I was an early and enthusiastic supporter of the present mathematics
reform movement, speaking at conferences and doing in-services as early as
82 (I think we called it the agenda for action back then). I continued to
be very active until around 1992 or 93 when I first felt that the focus had
somehow changed. I still practice and support many of the ideas that I feel
were part of the "early reform " (a term I can not define in a short time)
Over the next few years I tried to come to grips with my
growing concerns over the direction of the reform movement.
I believe that most math teachers involvement with the mathematics
reform was primarily driven by a perceived lack of student acquired
and understanding. The goals and motivation were predominantly to answer
eternal question, why can't Johnny (Joanie) count?

Since those early days when I felt that was the focus that was central to
the NCTM reform, it has been integrated with other education
reform movements with social goals and motivations totally apart
from, and possibly at odds with, the acquisition of acquired knowledge and
understanding of mathematics. Cooperative learning is one such example.
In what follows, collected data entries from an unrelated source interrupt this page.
-- pv_equiv track=rewrite | github.com/MOMOKO606/CLRS_Code_in_Python | chapter_8.py | counting_sort4mat
-- ===== SOURCE A (Python) =====
-- def counting_sort4mat( matrix, r ):
--
--     #  Get the rows of matrix.
--     n = len(matrix)
--     #  Get the columns of matrix.
--     d = len(matrix[0])
--
--     #  set the kth digits of the matrix as list A.
--     A = [matrix[i][r] for i in range(n)]
--
--     #  Get the range of A.
--     k = max(A)
--     #  Initialize the empty auxiliary lists by size.
--     C = [0] * (k + 1)
--     B = [[0 for i in range(d)] for j in range(n)]
--
--     #  counting the times each element in A appears.
--     for i in range(n):
--         C[A[i]] += 1
--     #  Accumulate the counting.
--     for i in range(1, k + 1):
--         C[i] += C[i - 1]
--     #  The value in C now represents the sorted position of its index.
--     #  I know it's a bit silly and tricky, the indices of C now represents the original value in A.
--     #  So now we go through A to check every element and its related sorted position.
--     #  We go through A from right to left since we want the algorithm to be stable.
--     for i in range(n - 1, -1, -1):
--         B[C[A[i]] - 1] = matrix[i]
--         #  Update the index.
--         C[A[i]] -= 1
--     return B
-- ===== SOURCE B (Python) =====
-- def counting_sort4mat(matrix, r):
--     #  Single forward pass into per-key buckets (stable), then concatenate.
--     k = max(row[r] for row in matrix)
--     buckets = [[] for _ in range(k + 1)]
--     for row in matrix:
--         buckets[row[r]].append(row)
--     return [row for bucket in buckets for row in bucket]
-- ===== Notes on version B (the rewrite author's own statement) =====
-- stated objective: faster
-- what changed: Replaces A's three index-driven passes (count array, prefix sums, reverse placement into a preallocated zero matrix) by one forward pass appending each row to a per-key bucket list and concatenating the buckets, which is stable without any counter arithmetic.
import Mathlib
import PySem

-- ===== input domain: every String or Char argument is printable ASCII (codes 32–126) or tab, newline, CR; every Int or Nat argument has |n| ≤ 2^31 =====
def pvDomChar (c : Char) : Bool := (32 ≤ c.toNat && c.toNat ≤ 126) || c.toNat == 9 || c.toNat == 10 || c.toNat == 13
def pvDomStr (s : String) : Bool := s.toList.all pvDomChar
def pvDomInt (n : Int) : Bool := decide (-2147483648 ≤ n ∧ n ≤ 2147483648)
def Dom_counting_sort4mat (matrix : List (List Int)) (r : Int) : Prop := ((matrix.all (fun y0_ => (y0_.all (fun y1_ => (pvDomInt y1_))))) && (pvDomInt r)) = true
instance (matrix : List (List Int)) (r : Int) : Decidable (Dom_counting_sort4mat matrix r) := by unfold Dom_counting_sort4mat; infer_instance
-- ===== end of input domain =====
My perception, founded or unfounded, is that there is a PC tone
to the NCTM now. Despite lip service to teacher experimentation and
independence, the tone is "We are right and they are wrong", and this moves
us away from teacher empowerment and independence.
I also see a change in the focus of grading policies which tends to
denegrate acquired knowledge, the very measure which for years was used to
trumpet the need for a new and better way of teaching and learning.
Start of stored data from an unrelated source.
-- pv_equiv track=rewrite | github.com/khloe1425/luyenthihsgioi | THCS/2022_2023/KhanhHoa_NhaTrang_2223/Bai4/paint.py | calculate_painted_area
-- ===== SOURCE A (Python) =====
-- def calculate_painted_area(m, n, grid):
--     total_area = 0
--
--     # Cộng diện tích mặt trên
--     total_area += m * n
--
--     # Duyệt qua từng ô trong lưới
--     for i in range(m):
--         for j in range(n):
--             # Lấy chiều cao cột tại vị trí (i, j)
--             height = grid[i][j]
--
--             # Mặt trước: So sánh với cột phía trước (i-1)
--             if i == 0:  # Ở rìa trên, luôn sơn mặt trước
--                 total_area += height
--             else:
--                 total_area += max(0, height - grid[i-1][j])
--
--             # Mặt sau: So sánh với cột phía sau (i+1)
--             if i == m-1:  # Ở rìa dưới, luôn sơn mặt sau
--                 total_area += height
--             else:
--                 total_area += max(0, height - grid[i+1][j])
--
--             # Mặt trái: So sánh với cột bên trái (j-1)
--             if j == 0:  # Ở rìa trái, luôn sơn mặt trái
--                 total_area += height
--             else:
--                 total_area += max(0, height - grid[i][j-1])
--
--             # Mặt phải: So sánh với cột bên phải (j+1)
--             if j == n-1:  # Ở rìa phải, luôn sơn mặt phải
--                 total_area += height
--             else:
--                 total_area += max(0, height - grid[i][j+1])
--
--     return total_area
-- ===== SOURCE B (Python) =====
-- def calculate_painted_area(m, n, grid):
--     total = m * n
--     if m <= 0 or n <= 0:
--         return total
--     rows = [row[:n] for row in grid[:m]]
--     total += sum(rows[0]) + sum(rows[-1])
--     for row in rows:
--         total += row[0] + row[-1]
--         total += sum(abs(a - b) for a, b in zip(row, row[1:]))
--     for r1, r2 in zip(rows, rows[1:]):
--         total += sum(abs(a - b) for a, b in zip(r1, r2))
--     return total
-- ===== Notes on version B (the rewrite author's own statement) =====
-- stated objective: simpler
-- what changed: Instead of A's per-cell loop testing all four neighbours of every cell with index arithmetic, B adds the top area m*n, the always-painted border faces (first/last entry of each row, sums of first/last rows) and one |difference| term per adjacent pair of cells, using max(0,a-b)+max(0,b-a)=|a-b|, iterating over the rows and zipped adjacent pairs.
import Mathlib
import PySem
I see stong suggestions for grading policies driven by a social
vision rather than social history, of how people "ought to be" rather than
how they are. I have observed a pressure for adoption of
classroom management styles which produce manufactured success by approving
everything, which supports nothing. This seems to make extra motivation,
interest, or knowledge meaningless, and the lack of it acceptable.
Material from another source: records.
-- pv_equiv track=rewrite | github.com/tigusa1/Dash_USAID | Dash_ODE_SDR_simple.py | update_colors
-- ===== SOURCE A (Python) =====
-- def update_colors(F_clicks, F_styles, F_combination_styles):
--     idx = 0
--     F_combination_styles[1]['color'] = '#000' # default color if no F_slider_buttons are selected
--     for click in F_clicks:
--         if click % 2 == 1:
--             F_combination_styles[1]['color'] = '#f50'
--             F_styles[idx]['color'] = '#f50'
--         else:
--             F_styles[idx]['color'] = '#000'
--         idx += 1
--     return F_styles, F_combination_styles
-- ===== SOURCE B (Python) =====
-- def update_colors(F_clicks, F_styles, F_combination_styles):
--     # Functional reconstruction: build the per-slider color list once, derive new
--     # style dicts by dict-merge over zip (dangling styles pass through), and pick
--     # the combination color by membership. Returns fresh lists (A mutates in place;
--     # the equivalence claimed is about the return value).
--     colors = ['#f50' if c % 2 == 1 else '#000' for c in F_clicks]
--     styles = [{**s, 'color': col} for s, col in zip(F_styles, colors)] \
--              + F_styles[len(F_clicks):]
--     comb = list(F_combination_styles)
--     comb[1] = {**comb[1], 'color': '#f50' if '#f50' in colors else '#000'}
--     return styles, comb
-- ===== Notes on version B (the rewrite author's own statement) =====
-- stated objective: idiomatic
-- what changed: Replaced the index-driven mutating loop by a functional pipeline: a color list comprehension, a zip/dict-merge comprehension that rebuilds the styles (no index, no mutation), and a membership test on the color list for the combination color.
import Mathlib
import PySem

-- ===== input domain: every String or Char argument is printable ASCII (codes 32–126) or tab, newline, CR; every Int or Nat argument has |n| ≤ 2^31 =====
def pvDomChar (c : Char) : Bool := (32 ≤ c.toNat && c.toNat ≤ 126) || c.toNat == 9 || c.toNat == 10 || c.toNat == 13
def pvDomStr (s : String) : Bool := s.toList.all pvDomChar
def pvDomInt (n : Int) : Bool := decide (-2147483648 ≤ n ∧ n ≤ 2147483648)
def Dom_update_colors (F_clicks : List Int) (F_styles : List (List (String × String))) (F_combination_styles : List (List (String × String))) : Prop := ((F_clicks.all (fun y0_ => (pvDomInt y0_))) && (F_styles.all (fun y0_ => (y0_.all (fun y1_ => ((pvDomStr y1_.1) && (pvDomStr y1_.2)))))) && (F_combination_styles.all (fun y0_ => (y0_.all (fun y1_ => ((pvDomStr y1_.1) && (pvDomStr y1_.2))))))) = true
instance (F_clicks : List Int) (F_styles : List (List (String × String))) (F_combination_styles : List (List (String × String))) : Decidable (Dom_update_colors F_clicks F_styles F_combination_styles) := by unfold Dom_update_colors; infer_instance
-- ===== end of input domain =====

-- B rebuilds the styles functionally (color list, zip/dict-merge, passthrough tail,
-- membership test for the combination color) instead of A's index-driven mutating loop;
-- A mutates its arguments in place, B returns fresh lists — equality proved on return values.

-- d['color'] = v and {**d, 'color': v} coincide: overwrite in place, append if new
def dictSet (d : List (String × String)) (k v : String) : List (String × String) :=
  ((PySem.Dict.mk d).insert k v).items

-- F_styles[idx]['color'] = c (read-modify-write of the idx-th dict)
def setStyle (styles : List (List (String × String))) (i : Nat) (c : String) : List (List (String × String)) :=
  styles.set i (dictSet (styles.getD i []) "color" c)

-- comb[1] = {**comb[1], 'color': c} (also A's F_combination_styles[1]['color'] = c)
def setComb (comb : List (List (String × String))) (c : String) : List (List (String × String)) :=
  comb.set 1 (dictSet (comb.getD 1 []) "color" c)

-- ===== PORT A =====
def update_colors (F_clicks : List Int) (F_styles : List (List (String × String))) (F_combination_styles : List (List (String × String))) : (List (List (String × String))) × (List (List (String × String))) :=
  let comb0 := setComb F_combination_styles "#000"
  let st := F_clicks.foldl
    (fun (acc : List (List (String × String)) × List (List (String × String)) × Nat) click =>
      if PySem.Int.mod click 2 == 1 then
        (setStyle acc.1 acc.2.2 "#f50", setComb acc.2.1 "#f50", acc.2.2 + 1)
      else
        (setStyle acc.1 acc.2.2 "#000", acc.2.1, acc.2.2 + 1))
    (F_styles, comb0, 0)
  (st.1, st.2.1)

-- ===== PORT B =====
def update_colors_alt (F_clicks : List Int) (F_styles : List (List (String × String))) (F_combination_styles : List (List (String × String))) : (List (List (String × String))) × (List (List (String × String))) :=
  let colors := F_clicks.map (fun c => if PySem.Int.mod c 2 == 1 then "#f50" else "#000")
  let styles := ((F_styles.zip colors).map (fun p => dictSet p.1 "color" p.2))
      ++ PySem.List.slice F_styles (some (F_clicks.length : Int)) none  -- F_styles[len(F_clicks):]
  let comb := setComb F_combination_styles (if colors.contains "#f50" then "#f50" else "#000")
  (styles, comb)

-- ===== PRECONDITION & SPEC =====
-- Python A raises IndexError when F_combination_styles has fewer than 2 entries or
-- F_clicks is longer than F_styles; Pre_ excludes exactly those inputs.
def Pre_update_colors (F_clicks : List Int) (F_styles : List (List (String × String))) (F_combination_styles : List (List (String × String))) : Prop :=
  2 ≤ F_combination_styles.length ∧ F_clicks.length ≤ F_styles.length
instance (F_clicks : List Int) (F_styles : List (List (String × String))) (F_combination_styles : List (List (String × String))) : Decidable (Pre_update_colors F_clicks F_styles F_combination_styles) := by unfold Pre_update_colors; infer_instance

def pvWitness_update_colors : List Int × (List (List (String × String))) × (List (List (String × String))) :=
  ([1, 2], [[("color", "#000")], []], [[], [("color", "#111")]])

def Spec_update_colors (F_clicks : List Int) (F_styles : List (List (String × String))) (F_combination_styles : List (List (String × String))) (out : (List (List (String × String))) × (List (List (String × String)))) : Prop := out = update_colors_alt F_clicks F_styles F_combination_styles
instance (F_clicks : List Int) (F_styles : List (List (String × String))) (F_combination_styles : List (List (String × String))) (out : (List (List (String × String))) × (List (List (String × String)))) : Decidable (Spec_update_colors F_clicks F_styles F_combination_styles out) := by unfold Spec_update_colors; infer_instance

-- ===== CLAIM (what is proved, stated in full; the proofs are below) =====
def Claim_equal_update_colors : Prop := ∀ (F_clicks : List Int) (F_styles : List (List (String × String))) (F_combination_styles : List (List (String × String))), Dom_update_colors F_clicks F_styles F_combination_styles → Pre_update_colors F_clicks F_styles F_combination_styles → Spec_update_colors F_clicks F_styles F_combination_styles (update_colors F_clicks F_styles F_combination_styles)

-- ===== LEMMAS AND PROOFS =====

-- overwriting the same key twice keeps only the last value
theorem dictSet_dictSet (d : List (String × String)) (k v w : String) :
    dictSet (dictSet d k v) k w = dictSet d k w :=
  congrArg PySem.Dict.items (PySem.Dict.insert_insert_self (PySem.Dict.mk d) k v w)

-- writing F_combination_styles[1] twice keeps only the last value
theorem setComb_setComb (comb : List (List (String × String))) (c c' : String) :
    setComb (setComb comb c) c' = setComb comb c' := by
  by_cases h : 1 < comb.length
  · simp [setComb, List.getD, h, List.set_set, dictSet_dictSet]
  · have hs : ∀ x, comb.set 1 x = comb := fun x => List.set_eq_of_length_le (by omega)
    simp [setComb, hs]

-- applying a list of precomputed colors to consecutive styles
def applyColors : List String → List (List (String × String)) → Nat → List (List (String × String))
  | [], s, _ => s
  | col :: cols, s, i => applyColors cols (setStyle s i col) (i + 1)

-- A's interleaved loop = apply the mapped color list, with the combination dict written once
theorem foldA_eq (cs : List Int) (s : List (List (String × String)))
    (comb : List (List (String × String))) (i : Nat) :
    cs.foldl
      (fun (acc : List (List (String × String)) × List (List (String × String)) × Nat) click =>
        if PySem.Int.mod click 2 == 1 then
          (setStyle acc.1 acc.2.2 "#f50", setComb acc.2.1 "#f50", acc.2.2 + 1)
        else
          (setStyle acc.1 acc.2.2 "#000", acc.2.1, acc.2.2 + 1))
      (s, comb, i)
    = (applyColors (cs.map (fun c => if PySem.Int.mod c 2 == 1 then "#f50" else "#000")) s i,
       (if cs.any (fun c => PySem.Int.mod c 2 == 1) then setComb comb "#f50" else comb),
       i + cs.length) := by
  induction cs generalizing s comb i with
  | nil => simp [applyColors]
  | cons c cs ih =>
    by_cases hc : (PySem.Int.mod c 2 == 1) = true
    · rw [List.foldl_cons]
      simp only []
      rw [if_pos hc, ih, setComb_setComb, ite_self]
      simp only [List.map_cons, applyColors, List.any_cons, hc, Bool.true_or, if_true,
        List.length_cons, Prod.mk.injEq, true_and]
      omega
    · have hcf : (PySem.Int.mod c 2 == 1) = false := Bool.eq_false_iff.mpr hc
      rw [List.foldl_cons]
      simp only []
      rw [if_neg hc, ih]
      simp only [List.map_cons, applyColors, List.any_cons, hcf, Bool.false_or,
        Bool.false_eq_true, if_false, List.length_cons, Prod.mk.injEq, true_and]
      omega

-- shifting the running index past an untouched head
theorem applyColors_cons (cols : List String) (h : List (String × String))
    (s : List (List (String × String))) (i : Nat) :
    applyColors cols (h :: s) (i + 1) = h :: applyColors cols s i := by
  induction cols generalizing h s i with
  | nil => simp [applyColors]
  | cons col cols ih =>
    simp only [applyColors, setStyle, List.set_cons_succ, List.getD, List.getElem?_cons_succ]
    exact ih _ _ _

-- applying colors from index 0 = B's zip/dict-merge map plus passthrough tail
theorem applyColors_eq_map (cols : List String) (s : List (List (String × String)))
    (hle : cols.length ≤ s.length) :
    applyColors cols s 0
      = ((s.zip cols).map (fun p => dictSet p.1 "color" p.2)) ++ s.drop cols.length := by
  induction cols generalizing s with
  | nil => simp [applyColors]
  | cons col cols ih =>
    cases s with
    | nil => simp at hle
    | cons t ts =>
      have h0 : setStyle (t :: ts) 0 col = dictSet t "color" col :: ts := by
        simp [setStyle, List.getD]
      rw [applyColors, h0, applyColors_cons, ih ts (by simpa using hle)]
      simp

-- membership of "#f50" in the mapped color list = some click passes the parity test
theorem contains_map_ite {α : Type} (p : α → Bool) (cs : List α) :
    (cs.map (fun c => if p c then "#f50" else "#000")).contains "#f50" = cs.any p := by
  induction cs with
  | nil => rfl
  | cons c cs ih =>
    by_cases hp : p c <;> simp [hp, List.any_eq]

theorem update_colors_eq_alt (F_clicks : List Int) (F_styles : List (List (String × String)))
    (F_combination_styles : List (List (String × String)))
    (hle : F_clicks.length ≤ F_styles.length) :
    update_colors F_clicks F_styles F_combination_styles
      = update_colors_alt F_clicks F_styles F_combination_styles := by
  simp only [update_colors, update_colors_alt]
  rw [foldA_eq, setComb_setComb, contains_map_ite, PySem.List.slice_from_natCast]
  refine Prod.ext ?_ ?_
  · show applyColors _ _ 0 = _
    rw [applyColors_eq_map _ _ (by simpa using hle), List.length_map]
  · show (if _ then setComb F_combination_styles "#f50" else setComb F_combination_styles "#000") = _
    rw [apply_ite (setComb F_combination_styles)]

-- ===== VERDICT (by name: the statements are the Claim_ definitions above) =====
theorem update_colors_spec : Claim_equal_update_colors := by
  intro F_clicks F_styles F_combination_styles _ hpre
  unfold Spec_update_colors
  exact update_colors_eq_alt F_clicks F_styles F_combination_styles hpre.2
I think lots of people feel they would like to support part of the
reform movement and still feel free to discuss the parts they feel are
wrong without being lambasted with all the trite phrases.
I would like to use John Saxon's books, augmented by the curriculum
addenda series from NCTM and adapted with my own ideas about technology and
visualization and concept development. I would like to feel that people who
disagree can tell me about the ideas they think work well for them without
bemoaning my lack of culture, courage, or common sense.

OK fire away, if I can't take it I know where the kill switch is located.